Secreted by a variety of cell types, extracellular vesicles (EVs) contain various proteins and RNA species. EVs play an important role in multiple physiological and pathological processes (10). As key components of EVs cargo, small non-coding RNA, especially microRNAs (miRNAs), are well-known to play a crucial role in the regulation of multiple biological effects including cell proliferation and apoptosis, fibrosis, inflammation, and angiogenesis (11). Moreover, the numbers and contents of EVs vary in different organs and pathological conditions. Thus, EV-carried miRNAs are considered to reflect the physiological and pathological alterations (12). Subsequent studies have also demonstrated that the dysregulation of EV-carried miRNAs could not only reflect the state of the disease but also participate in the pathological activities of the disease (13).
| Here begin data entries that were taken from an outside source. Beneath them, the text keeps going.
-- pv_equiv track=rewrite | github.com/sympy/sympy | sympy/ntheory/tests/test_factor_.py | multiproduct
-- ===== SOURCE A (Python) =====
-- def multiproduct(seq=(), start=1):
--     """
--     Return the product of a sequence of factors with multiplicities,
--     times the value of the parameter ``start``. The input may be a
--     sequence of (factor, exponent) pairs or a dict of such pairs.
--
--         >>> multiproduct({3:7, 2:5}, 4) # = 3**7 * 2**5 * 4
--         279936
--
--     """
--     if not seq:
--         return start
--     if isinstance(seq, dict):
--         seq = iter(seq.items())
--     units = start
--     multi = []
--     for base, exp in seq:
--         if not exp:
--             continue
--         elif exp == 1:
--             units *= base
--         else:
--             if exp % 2:
--                 units *= base
--             multi.append((base, exp//2))
--     return units * multiproduct(multi)**2
-- ===== SOURCE B (Python) =====
-- def multiproduct(seq=(), start=1):
--     """Product of factor**exponent over the pairs, times start (flat one-pass form)."""
--     items = seq.items() if isinstance(seq, dict) else seq
--     result = start
--     for base, exp in items:
--         result *= base ** exp
--     return result
-- ===== Notes on version B (the rewrite author's own statement) =====
-- stated objective: simpler
-- what changed: Replaced A's recursive exponent-halving/squaring scheme (odd-exponent peeling into 'units', halved pairs re-multiplied and squared recursively) with a single flat left-to-right accumulator multiplying base**exp per pair.
import Mathlib
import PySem

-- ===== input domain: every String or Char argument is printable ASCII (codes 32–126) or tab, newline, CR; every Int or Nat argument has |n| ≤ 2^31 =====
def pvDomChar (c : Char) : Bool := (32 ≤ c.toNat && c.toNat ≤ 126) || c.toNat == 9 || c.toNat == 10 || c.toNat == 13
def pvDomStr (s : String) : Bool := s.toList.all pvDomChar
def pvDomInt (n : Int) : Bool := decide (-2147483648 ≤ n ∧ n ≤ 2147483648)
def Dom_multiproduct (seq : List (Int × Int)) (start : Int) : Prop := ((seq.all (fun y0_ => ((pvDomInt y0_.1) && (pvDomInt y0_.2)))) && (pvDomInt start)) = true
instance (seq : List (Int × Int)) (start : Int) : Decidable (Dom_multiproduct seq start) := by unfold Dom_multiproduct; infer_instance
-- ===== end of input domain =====

-- B replaces A's recursive exponent-halving/squaring scheme by a single flat
-- left-to-right product of base^exp, for simplicity (same asymptotic cost).


-- ===== PORT A =====
-- one iteration of A's 'for base, exp in seq' loop over the state (units, multi)
def maStep (st : Int × List (Int × Int)) (p : Int × Int) : Int × List (Int × Int) :=
  if p.2 = 0 then st
  else if p.2 = 1 then (st.1 * p.1, st.2)
  else
    ((if PySem.Int.mod p.2 2 ≠ 0 then st.1 * p.1 else st.1),
     st.2 ++ [(p.1, PySem.Int.floordiv p.2 2)])

-- A's recursion; the Nat fuel only makes the recursion total in Lean — on every input
-- admitted by Pre_ the fuel chosen in 'multiproduct' is never exhausted (proved below).
def multiproductFuel : Nat → List (Int × Int) → Int → Int
  | 0, _, start => start
  | fuel + 1, seq, start0 =>
    if seq = [] then start0
    else
      let st := seq.foldl maStep (start0, [])
      st.1 * multiproductFuel fuel st.2 1 ^ 2

def multiproduct (seq : List (Int × Int)) (start : Int) : Int :=
  multiproductFuel ((seq.map (fun p => p.2.toNat)).sum + 1) seq start

-- ===== PORT B =====
def multiproduct_alt (seq : List (Int × Int)) (start : Int) : Int :=
  seq.foldl (fun acc p => acc * p.1 ^ p.2.toNat) start

-- ===== PRECONDITION & SPEC =====
-- Pre_ excludes pairs with a negative exponent: there Python A recurses forever
-- (RecursionError), so A returns on exactly the inputs Pre_ admits.
def Pre_multiproduct (seq : List (Int × Int)) (start : Int) : Prop :=
  ∀ p ∈ seq, 0 ≤ p.2
instance (seq : List (Int × Int)) (start : Int) : Decidable (Pre_multiproduct seq start) := by
  unfold Pre_multiproduct; infer_instance
def pvWitness_multiproduct : (List (Int × Int)) × Int := ([(3, 7), (2, 5)], 4)

def Spec_multiproduct (seq : List (Int × Int)) (start : Int) (out : Int) : Prop := out = multiproduct_alt seq start
instance (seq : List (Int × Int)) (start : Int) (out : Int) : Decidable (Spec_multiproduct seq start out) := by unfold Spec_multiproduct; infer_instance

-- ===== CLAIM (what is proved, stated in full; the proofs are below) =====
def Claim_equal_multiproduct : Prop := ∀ (seq : List (Int × Int)) (start : Int), Dom_multiproduct seq start → Pre_multiproduct seq start → Spec_multiproduct seq start (multiproduct seq start)

-- ===== LEMMAS AND PROOFS =====

-- mathematical product the ports compute
def pvP (seq : List (Int × Int)) : Int := (seq.map (fun p => p.1 ^ p.2.toNat)).prod
-- the multiplicand A's loop folds into 'units' for one pair
def pvU1 (p : Int × Int) : Int :=
  if p.2 = 0 then 1 else if p.2 = 1 then p.1
  else if PySem.Int.mod p.2 2 ≠ 0 then p.1 else 1
-- the pairs A's loop appends to 'multi' for one pair
def pvM1 (p : Int × Int) : List (Int × Int) :=
  if p.2 = 0 then [] else if p.2 = 1 then [] else [(p.1, PySem.Int.floordiv p.2 2)]

lemma pvAlt_eq (seq : List (Int × Int)) (start : Int) :
    multiproduct_alt seq start = start * pvP seq := by
  induction seq generalizing start with
  | nil => simp [multiproduct_alt, pvP]
  | cons p t ih =>
    show List.foldl _ (start * p.1 ^ p.2.toNat) t = _
    rw [show List.foldl (fun acc p => acc * p.1 ^ p.2.toNat) (start * p.1 ^ p.2.toNat) t
          = multiproduct_alt t (start * p.1 ^ p.2.toNat) from rfl, ih]
    simp [pvP]; ring

lemma pvFold_eq (seq : List (Int × Int)) (units : Int) (multi : List (Int × Int)) :
    seq.foldl maStep (units, multi) =
      (units * (seq.map pvU1).prod, multi ++ seq.flatMap pvM1) := by
  induction seq generalizing units multi with
  | nil => simp
  | cons p t ih =>
    simp only [List.foldl_cons, maStep, List.map_cons, List.prod_cons, List.flatMap_cons]
    split_ifs with h0 h1 hm
    · rw [ih]; rw [show pvU1 p = 1 by unfold pvU1; rw [if_pos h0],
        show pvM1 p = [] by unfold pvM1; rw [if_pos h0]]; simp
    · rw [ih]; rw [show pvU1 p = p.1 by unfold pvU1; rw [if_neg h0, if_pos h1],
        show pvM1 p = [] by unfold pvM1; rw [if_neg h0, if_pos h1]]; simp [mul_assoc]
    · rw [ih]; rw [show pvU1 p = p.1 by unfold pvU1; rw [if_neg h0, if_neg h1, if_pos hm],
        show pvM1 p = [(p.1, PySem.Int.floordiv p.2 2)] by unfold pvM1; rw [if_neg h0, if_neg h1]]
      simp [mul_assoc]
    · rw [ih]; rw [show pvU1 p = 1 by unfold pvU1; rw [if_neg h0, if_neg h1, if_neg hm],
        show pvM1 p = [(p.1, PySem.Int.floordiv p.2 2)] by unfold pvM1; rw [if_neg h0, if_neg h1]]
      simp

lemma pvP_append (a b : List (Int × Int)) : pvP (a ++ b) = pvP a * pvP b := by
  simp [pvP]

-- one pair: its factor b^e splits into the units contribution times the square of
-- the halved pair's factor (this is where e = 2*(e//2) + e%2 is used)
lemma pvSplit (p : Int × Int) (he : 0 ≤ p.2) :
    p.1 ^ p.2.toNat = pvU1 p * pvP (pvM1 p) ^ 2 := by
  obtain ⟨b, e⟩ := p
  simp only [pvU1, pvM1, pvP]
  split_ifs with h0 h1 hm
  · simp [h0]
  · simp [h1]
  all_goals
    simp only [List.map_cons, List.map_nil, List.prod_cons, List.prod_nil, mul_one, one_mul]
    rw [PySem.Int.floordiv_eq_ediv_of_pos (by omega)]
    rw [← pow_mul]
    first
      | (rw [← pow_succ']
         congr 1
         rw [PySem.Int.mod_eq_emod_of_pos (by omega)] at hm
         omega)
      | (congr 1
         rw [PySem.Int.mod_eq_emod_of_pos (by omega)] at hm
         omega)

lemma pvP_M (seq : List (Int × Int)) (h : ∀ p ∈ seq, 0 ≤ p.2) :
    pvP seq = (seq.map pvU1).prod * pvP (seq.flatMap pvM1) ^ 2 := by
  induction seq with
  | nil => simp [pvP]
  | cons p t ih =>
    have hp := h p (by simp)
    have ht := ih (fun q hq => h q (by simp [hq]))
    simp only [List.flatMap_cons, List.map_cons, List.prod_cons]
    rw [pvP_append]
    have : pvP (p :: t) = p.1 ^ p.2.toNat * pvP t := by simp [pvP]
    rw [this, pvSplit p hp, ht]; ring

lemma pvM_exps (seq : List (Int × Int)) (h : ∀ p ∈ seq, 0 ≤ p.2) :
    ∀ q ∈ seq.flatMap pvM1, 0 ≤ q.2 := by
  intro q hq
  simp only [List.mem_flatMap] at hq
  obtain ⟨p, hp, hq⟩ := hq
  have := h p hp
  simp only [pvM1] at hq
  split_ifs at hq with h0 h1 <;> simp at hq
  subst hq
  simp only
  omega

lemma pvM_sum (seq : List (Int × Int)) (h : ∀ p ∈ seq, 0 ≤ p.2) :
    ((seq.flatMap pvM1).map (fun p => p.2.toNat)).sum + (seq.flatMap pvM1).length
      ≤ (seq.map (fun p => p.2.toNat)).sum := by
  induction seq with
  | nil => simp
  | cons p t ih =>
    have hp := h p (by simp)
    have ht := ih (fun q hq => h q (by simp [hq]))
    simp only [List.flatMap_cons, List.map_cons, List.sum_cons, List.map_append,
      List.sum_append, List.length_append]
    have hone : ((pvM1 p).map (fun q => q.2.toNat)).sum + (pvM1 p).length ≤ p.2.toNat := by
      simp only [pvM1]
      split_ifs with h0 h1
      · simp
      · simp
      · simp only [List.map_cons, List.map_nil, List.sum_cons, List.sum_nil,
          List.length_cons, List.length_nil]
        rw [PySem.Int.floordiv_eq_ediv_of_pos (by omega)]
        omega
    omega

lemma pvFuel_nil (fuel : Nat) (start : Int) : multiproductFuel fuel [] start = start := by
  cases fuel <;> simp [multiproductFuel]

lemma pvFuel_correct (fuel : Nat) (seq : List (Int × Int)) (start : Int)
    (h : ∀ p ∈ seq, 0 ≤ p.2) (hf : (seq.map (fun p => p.2.toNat)).sum < fuel) :
    multiproductFuel fuel seq start = start * pvP seq := by
  induction fuel generalizing seq start with
  | zero => omega
  | succ fuel ih =>
    by_cases hnil : seq = []
    · subst hnil; simp [multiproductFuel, pvP]
    · simp only [multiproductFuel, hnil, if_false]
      rw [pvFold_eq]
      have hrec : multiproductFuel fuel (seq.flatMap pvM1) 1 = pvP (seq.flatMap pvM1) := by
        by_cases hmn : seq.flatMap pvM1 = []
        · rw [hmn, pvFuel_nil]; simp [pvP]
        · have hsum := pvM_sum seq h
          have hlen : 1 ≤ (seq.flatMap pvM1).length := List.length_pos_iff.mpr hmn
          simpa using ih _ 1 (pvM_exps seq h) (by omega)
      simp only [List.nil_append, hrec]
      rw [pvP_M seq h]; ring

-- ===== VERDICT (by name: the statement is the Claim_ definition above) =====
theorem multiproduct_spec : Claim_equal_multiproduct := by
  intro seq start _ hpre
  unfold Spec_multiproduct
  rw [pvAlt_eq]
  exact pvFuel_correct _ seq start hpre (by omega)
Although a large body of literature has explored the circulating miRNAs signatures in patients with T2DM or IHD (14), few studies have reported the unique expression profiles and signatures of EV-carried miRNAs in IHD-DM patients. Compared to circulating non-EV miRNAs, EV-carried miRNAs appear to be more stable and more sensitive to changes in the state of the disease (15, 16), so it is considered to be a better source for biomarker studies (17). Hence, in the present study, we focused on patients with IHD-DM and observed the changes of the EV-carried miRNAs spectrum to provide a novel biomarker for the diagnosis of IHD-DM.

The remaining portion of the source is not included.